Tuesday 24 January 2012

The Hole

Unfortunately I was unable to attend my final creative writing session last week and consequently I did not 'read out' my homework. The brief was: a hole appears in your living room wall. I have decided to share my efforts below...I would love to know what you think.
H-J

To begin with there was only a mark, a small insignificant smudge that my mother blamed me for. She scrubbed and rubbed at the freshly applied ‘mostly mocha’ emulsion and cursed under her breath. She lustily administered a plethora of cleaning fluid cocktails but nothing could shift it. Eventually she hung a mirror over it in disgust and forgot about it.
But I didn’t forget.
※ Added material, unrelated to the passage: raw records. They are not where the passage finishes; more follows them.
-- pv_equiv track=rewrite | github.com/Encapsia/encapsia-cli | encapsia_cli/plugininfo.py | get_variant_from_tags
-- ===== SOURCE A (Python) =====
-- class TooManyVariantTagsError(Exception):
--
--     pass
--
-- def get_variant_from_tags(tags):
--     variant_tags = [t for t in tags if t.startswith("variant=")]
--     if len(variant_tags) == 0:
--         variant = None
--     elif len(variant_tags) == 1:
--         variant = variant_tags[0].split("=", 1)[1]
--     else:
--         raise TooManyVariantTagsError("Found more than one variant tags.")
--     return variant
-- ===== SOURCE B (Python) =====
-- class TooManyVariantTagsError(Exception):
--     pass
--
-- def get_variant_from_tags(tags):
--     variant = None
--     found = False
--     for t in tags:
--         if t.startswith("variant="):
--             if found:
--                 raise TooManyVariantTagsError("Found more than one variant tags.")
--             variant = t.split("=", 1)[1]
--             found = True
--     return variant
-- ===== Notes on version B (the rewrite author's own statement) =====
-- stated objective: alternative
-- what changed: Replaced collect-all-matches-then-branch-on-count with a single pass carrying an accumulator and a found flag that raises immediately on the second variant tag, never materializing the filtered list.
import Mathlib
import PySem

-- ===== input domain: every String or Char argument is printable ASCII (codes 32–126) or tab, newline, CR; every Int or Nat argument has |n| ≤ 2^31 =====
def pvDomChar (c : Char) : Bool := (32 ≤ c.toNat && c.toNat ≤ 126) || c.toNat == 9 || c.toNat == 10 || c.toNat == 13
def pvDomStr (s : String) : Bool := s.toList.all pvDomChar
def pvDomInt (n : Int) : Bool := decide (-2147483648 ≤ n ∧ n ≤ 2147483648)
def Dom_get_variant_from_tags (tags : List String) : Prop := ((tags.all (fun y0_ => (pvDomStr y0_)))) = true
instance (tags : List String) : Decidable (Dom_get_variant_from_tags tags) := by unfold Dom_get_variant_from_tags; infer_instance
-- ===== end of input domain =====

-- ===== PORT A =====
-- B replaces collect-then-branch with a single accumulator pass (same exception on a
-- second variant tag; those inputs are excluded by Pre_).
def get_variant_from_tags (tags : List String) : Option String :=
  let variant_tags := tags.filter (fun t => PySem.Str.startswith t "variant=")
  if variant_tags.length = 0 then none
  else if variant_tags.length = 1 then
    -- variant_tags[0].split("=", 1)[1]; both indexings are in range under Pre_
    (PySem.List.pyGet? variant_tags 0).bind
      (fun t => PySem.List.pyGet? ((PySem.Str.splitMax? t "=" 1).getD []) 1)
  else none  -- raise TooManyVariantTagsError: excluded by Pre_

-- ===== PORT B =====
-- loop over tags with accumulator `variant` and flag `found`
def get_variant_from_tags_altGo (tags : List String) (variant : Option String) (found : Bool) : Option String :=
  match tags with
  | [] => variant
  | t :: rest =>
    if PySem.Str.startswith t "variant=" then
      if found then none  -- raise TooManyVariantTagsError: excluded by Pre_
      else get_variant_from_tags_altGo rest
        (PySem.List.pyGet? ((PySem.Str.splitMax? t "=" 1).getD []) 1) true
    else get_variant_from_tags_altGo rest variant found

def get_variant_from_tags_alt (tags : List String) : Option String :=
  get_variant_from_tags_altGo tags none false

-- ===== PRECONDITION & SPEC =====
-- Pre_ excludes exactly the inputs with two or more "variant=" tags, on which both A and B
-- raise TooManyVariantTagsError.
def Pre_get_variant_from_tags (tags : List String) : Prop :=
  tags.countP (fun t => PySem.Str.startswith t "variant=") ≤ 1
instance (tags : List String) : Decidable (Pre_get_variant_from_tags tags) := by
  unfold Pre_get_variant_from_tags; infer_instance
def pvWitness_get_variant_from_tags : List String := ["variant=foo", "bar"]
def Spec_get_variant_from_tags (tags : List String) (out : Option String) : Prop := out = get_variant_from_tags_alt tags
instance (tags : List String) (out : Option String) : Decidable (Spec_get_variant_from_tags tags out) := by unfold Spec_get_variant_from_tags; infer_instance

-- ===== CLAIM (what is proved, stated in full; the proofs are below) =====
def Claim_equal_get_variant_from_tags : Prop := ∀ (tags : List String), Dom_get_variant_from_tags tags → Pre_get_variant_from_tags tags → Spec_get_variant_from_tags tags (get_variant_from_tags tags)

-- ===== LEMMAS AND PROOFS =====
theorem altGo_no_match (tags : List String)
    (h : tags.countP (fun t => PySem.Str.startswith t "variant=") = 0)
    (v : Option String) (b : Bool) :
    get_variant_from_tags_altGo tags v b = v := by
  induction tags generalizing v b with
  | nil => rfl
  | cons t rest ih =>
    rw [List.countP_cons] at h
    cases hps : PySem.Str.startswith t "variant=" with
    | true => simp only [hps, if_true] at h; omega
    | false =>
      have hr : rest.countP (fun t => PySem.Str.startswith t "variant=") = 0 := by
        simp only [hps, Bool.false_eq_true, if_false] at h; omega
      simp only [get_variant_from_tags_altGo, hps, Bool.false_eq_true, if_false]
      exact ih hr v b

theorem main_equiv (tags : List String)
    (hpre : tags.countP (fun t => PySem.Str.startswith t "variant=") ≤ 1) :
    get_variant_from_tags tags = get_variant_from_tags_altGo tags none false := by
  induction tags with
  | nil => rfl
  | cons t rest ih =>
    rw [List.countP_cons] at hpre
    cases hp : PySem.Str.startswith t "variant=" with
    | true =>
      have hr : rest.countP (fun t => PySem.Str.startswith t "variant=") = 0 := by
        simp only [hp, if_true] at hpre; omega
      have hfil : rest.filter (fun t => PySem.Str.startswith t "variant=") = [] :=
        List.filter_eq_nil_iff.mpr (by
          intro x hx
          have := List.countP_eq_zero.mp hr x hx
          simpa using this)
      have hcons : (t :: rest).filter (fun t => PySem.Str.startswith t "variant=") = [t] := by
        simp only [List.filter_cons, hp, if_true, hfil]
      simp only [get_variant_from_tags, get_variant_from_tags_altGo, hp, if_true,
        hcons, altGo_no_match rest hr]
      simp [PySem.List.pyGet?, PySem.List.pyIdx?]
    | false =>
      have hpre' : rest.countP (fun t => PySem.Str.startswith t "variant=") ≤ 1 := by
        simp only [hp, Bool.false_eq_true, if_false] at hpre; omega
      have hcons : (t :: rest).filter (fun t => PySem.Str.startswith t "variant=")
          = rest.filter (fun t => PySem.Str.startswith t "variant=") := by
        simp only [List.filter_cons, hp, Bool.false_eq_true, if_false]
      simp only [get_variant_from_tags, get_variant_from_tags_altGo, hp,
        Bool.false_eq_true, if_false, hcons]
      exact ih hpre'

-- ===== VERDICT (by name: the statement is the Claim_ definition above) =====
theorem get_variant_from_tags_spec : Claim_equal_get_variant_from_tags := by
  intro tags _ hpre
  unfold Spec_get_variant_from_tags get_variant_from_tags_alt
  exact main_equiv tags hpre
lemma pv_main (tasks rows : List (List (String × String))) :
    apply_issue_execution_order_py tasks rows = apply_issue_execution_order_py_alt tasks rows := by
  have hfb := pv_fallback_pos rows
  have hkb := pv_key_bounds tasks rows
  set L := PySem.List.enumerate tasks 0 with hL
  set N : Nat := (pvBucketCount tasks rows).toNat with hN
  have hBC : pvBucketCount tasks rows = (N : Int) := by
    have h0 : (0:Int) ≤ pvBucketCount tasks rows := le_trans (by positivity) (le_max_left _ _)
    omega
  have hkb' : ∀ p ∈ L, 0 ≤ pvTaskKey rows p ∧ pvTaskKey rows p < (N : Int) := by
    intro p hp; have := hkb p hp; omega
  set F : Nat → List (List (String × String)) :=
    fun j => (L.filter (fun p => decide (pvTaskKey rows p = (j : Int)))).map (fun p => p.2) with hF
  -- ===== A side =====
  have hA : apply_issue_execution_order_py tasks rows = ((List.range N).map F).flatten := by
    unfold apply_issue_execution_order_py
    rw [PySem.List.foldl_append_singleton_eq_map (fun p => (pvTaskKey rows p, p.1, p.2)) _ []]
    rw [pv_sorted2_eq_sorted_lex]
    set f : Int × List (String × String) → Int × Int × List (String × String) :=
      fun p => (pvTaskKey rows p, p.1, p.2) with hf
    set D := (PySem.List.enumerate tasks 0).map f with hD
    set vs : List Int := List.map (fun j : Nat => (j : Int)) (List.range N) with hvs
    have hnd : vs.Nodup :=
      List.Nodup.map (fun a b h => Nat.cast_injective h) List.nodup_range
    have hmemD : ∀ e ∈ D, e.1 ∈ vs := by
      intro e he
      obtain ⟨p, hp, rfl⟩ := List.mem_map.1 he
      obtain ⟨h0, h1⟩ := hkb' p hp
      refine List.mem_map.2 ⟨(pvTaskKey rows p).toNat, List.mem_range.2 (by omega), ?_⟩
      show ((pvTaskKey rows p).toNat : Int) = (f p).1
      have : (f p).1 = pvTaskKey rows p := rfl
      rw [this]; omega
    have hperm : (vs.flatMap (fun v => D.filter (fun e => decide (e.1 = v)))).Perm D :=
      pv_flatMap_filter_perm (fun e => e.1) vs hnd D hmemD
    have hDsnd : D.Pairwise (fun a b => a.2.1 < b.2.1) := by
      rw [hD, List.pairwise_map]
      exact PySem.List.pairwise_lt_enumerate tasks 0
    have hpw : (vs.flatMap (fun v => D.filter (fun e => decide (e.1 = v)))).Pairwise
        (fun a b => (toLex (a.1, a.2.1) : Lex (Int × Int)) < toLex (b.1, b.2.1)) := by
      rw [List.flatMap_def]
      refine List.pairwise_flatten.2 ⟨?_, ?_⟩
      · intro b hb
        obtain ⟨v, hv, rfl⟩ := List.mem_map.1 hb
        have hsub : (D.filter (fun e => decide (e.1 = v))).Pairwise (fun a b => a.2.1 < b.2.1) :=
          List.Pairwise.sublist List.filter_sublist hDsnd
        refine hsub.imp_of_mem ?_
        intro a b ha hb hab
        have ha1 : a.1 = v := by simpa using (List.mem_filter.1 ha).2
        have hb1 : b.1 = v := by simpa using (List.mem_filter.1 hb).2
        exact Prod.Lex.lt_iff.2 (Or.inr ⟨by simp [ha1, hb1], by simpa using hab⟩)
      · rw [List.pairwise_map, hvs, List.pairwise_map]
        refine List.pairwise_lt_range.imp_of_mem ?_
        intro v w _ _ hvw x hx y hy
        have hx1 : x.1 = (v:Int) := by simpa using (List.mem_filter.1 hx).2
        have hy1 : y.1 = (w:Int) := by simpa using (List.mem_filter.1 hy).2
        refine Prod.Lex.lt_iff.2 (Or.inl ?_)
        simp only [ofLex_toLex]
        rw [hx1, hy1]
        exact_mod_cast hvw
    rw [List.nil_append, PySem.List.sorted_eq_of_perm_of_pairwise_lt D _ _ hperm hpw]
    rw [List.map_flatMap, hvs, List.flatMap_def, List.map_map]
    congr 1
    apply List.map_congr_left
    intro j _
    show ((D.filter (fun e => decide (e.1 = ((j:Nat) : Int)))).map (fun item => item.2.2)) = F j
    rw [hD, List.filter_map, List.map_map]
    have h1 : ((fun e : Int × Int × List (String × String) => decide (e.1 = ((j:Nat):Int))) ∘ f)
        = (fun p => decide (pvTaskKey rows p = ((j:Nat):Int))) := rfl
    have h2 : ((fun item : Int × Int × List (String × String) => item.2.2) ∘ f)
        = (fun p : Int × List (String × String) => p.2) := rfl
    rw [h1, h2, hF]
  -- ===== B side =====
  have hB : apply_issue_execution_order_py_alt tasks rows = ((List.range N).map F).flatten := by
    unfold apply_issue_execution_order_py_alt
    rw [hBC, PySem.List.pyRange_zero_natCast, List.map_map]
    set bs0 : List (List (List (String × String))) :=
      (List.range N).map ((fun _ => []) ∘ (fun k : Nat => (k : Int))) with hbs0
    have hlen0 : bs0.length = N := by simp [hbs0]
    have hget0 : ∀ j, bs0.getD j ([] : List (List (String × String))) = [] := by
      intro j
      rcases lt_or_ge j bs0.length with h | h
      · rw [List.getD_eq_getElem _ _ h]; simp [hbs0]
      · exact List.getD_eq_default _ _ h
    rw [pv_bucket_foldl (pvTaskKey rows) L bs0 (by rw [hlen0]; exact hkb')]
    rw [PySem.List.foldl_append_eq_flatMap (fun b => b) _ []]
    rw [List.nil_append, List.flatMap_def, List.map_map, hlen0]
    congr 1
    apply List.map_congr_left
    intro j _
    show (fun b => b) (bs0.getD j [] ++ (L.filter (fun p => decide (pvTaskKey rows p = (j:Int)))).map (fun p => p.2)) = F j
    rw [hget0, hF]
    simp
  rw [hA, hB]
Every few days, when she was either down the shops or playing bingo, I would take the mirror down and examine the mark. Very gradually, almost imperceptibly it grew, stretched and eventually gaped.
The resultant hole measured approximately fifty by fifty centimetres and offered an uninterrupted view into our neighbour’s front room. Initially I panicked, thought it was a structural fault and feared the wall would collapse. I shouted through the hole to warn them but no-one responded. I watched on in amazement as they went about their business in complete oblivion of the screaming boy from next door.
I scratched my head, clapped my hands and thanked my lucky stars. Fate had offered me this window into the world next door and I had no intention of wasting it. You see, we didn’t just have any old neighbour. Oh no! We had my recently divorced demonic headmaster living next to us. The mileage I was going to get out of this was, well, immeasurable.
I greedily imagined my elevated status as my classmates would crowd around the hole and watch old potty Potter picking his nose, scratching his bollocks and farting; completely unaware that his most hated subjects were laughing at him only inches from where he sat.
But, in the end, it didn’t work out like that. Old potty Potter didn’t pick his nose or scratch anything. Night after night he came home late and alone, microwaved his dinner, sighed and sat himself in front of the television. Sometimes he looked at photographs of his children and his wife and cried.
I felt my hatred of him steadily turn to pity and I knew I could not betray him. Amazingly I found myself thinking that perhaps it wouldn’t be so difficult to be kinder to him and do what he asked rather than swear, abuse or ignore. I hung the mirror back on the wall and like my mother, tried to forget about the hole.

2 comments:

  1. I really enjoyed it! Did you have a word limit? It works perfectly as a piece of flash fiction - pretty much an entire story in very words. Told very vividly, well done!

    ReplyDelete
  2. Ooo! Thank you! So pleased you enjoyed it. No, there was no word limit but I wanted to keep it as succinct as possible. It was a challenging but enjoyable brief. Surprisingly (according to a friend who was able to attend the session),only one person went off on a flight of a fancy Lewis Carroll style, everyone else was peering into their neighbour's lives!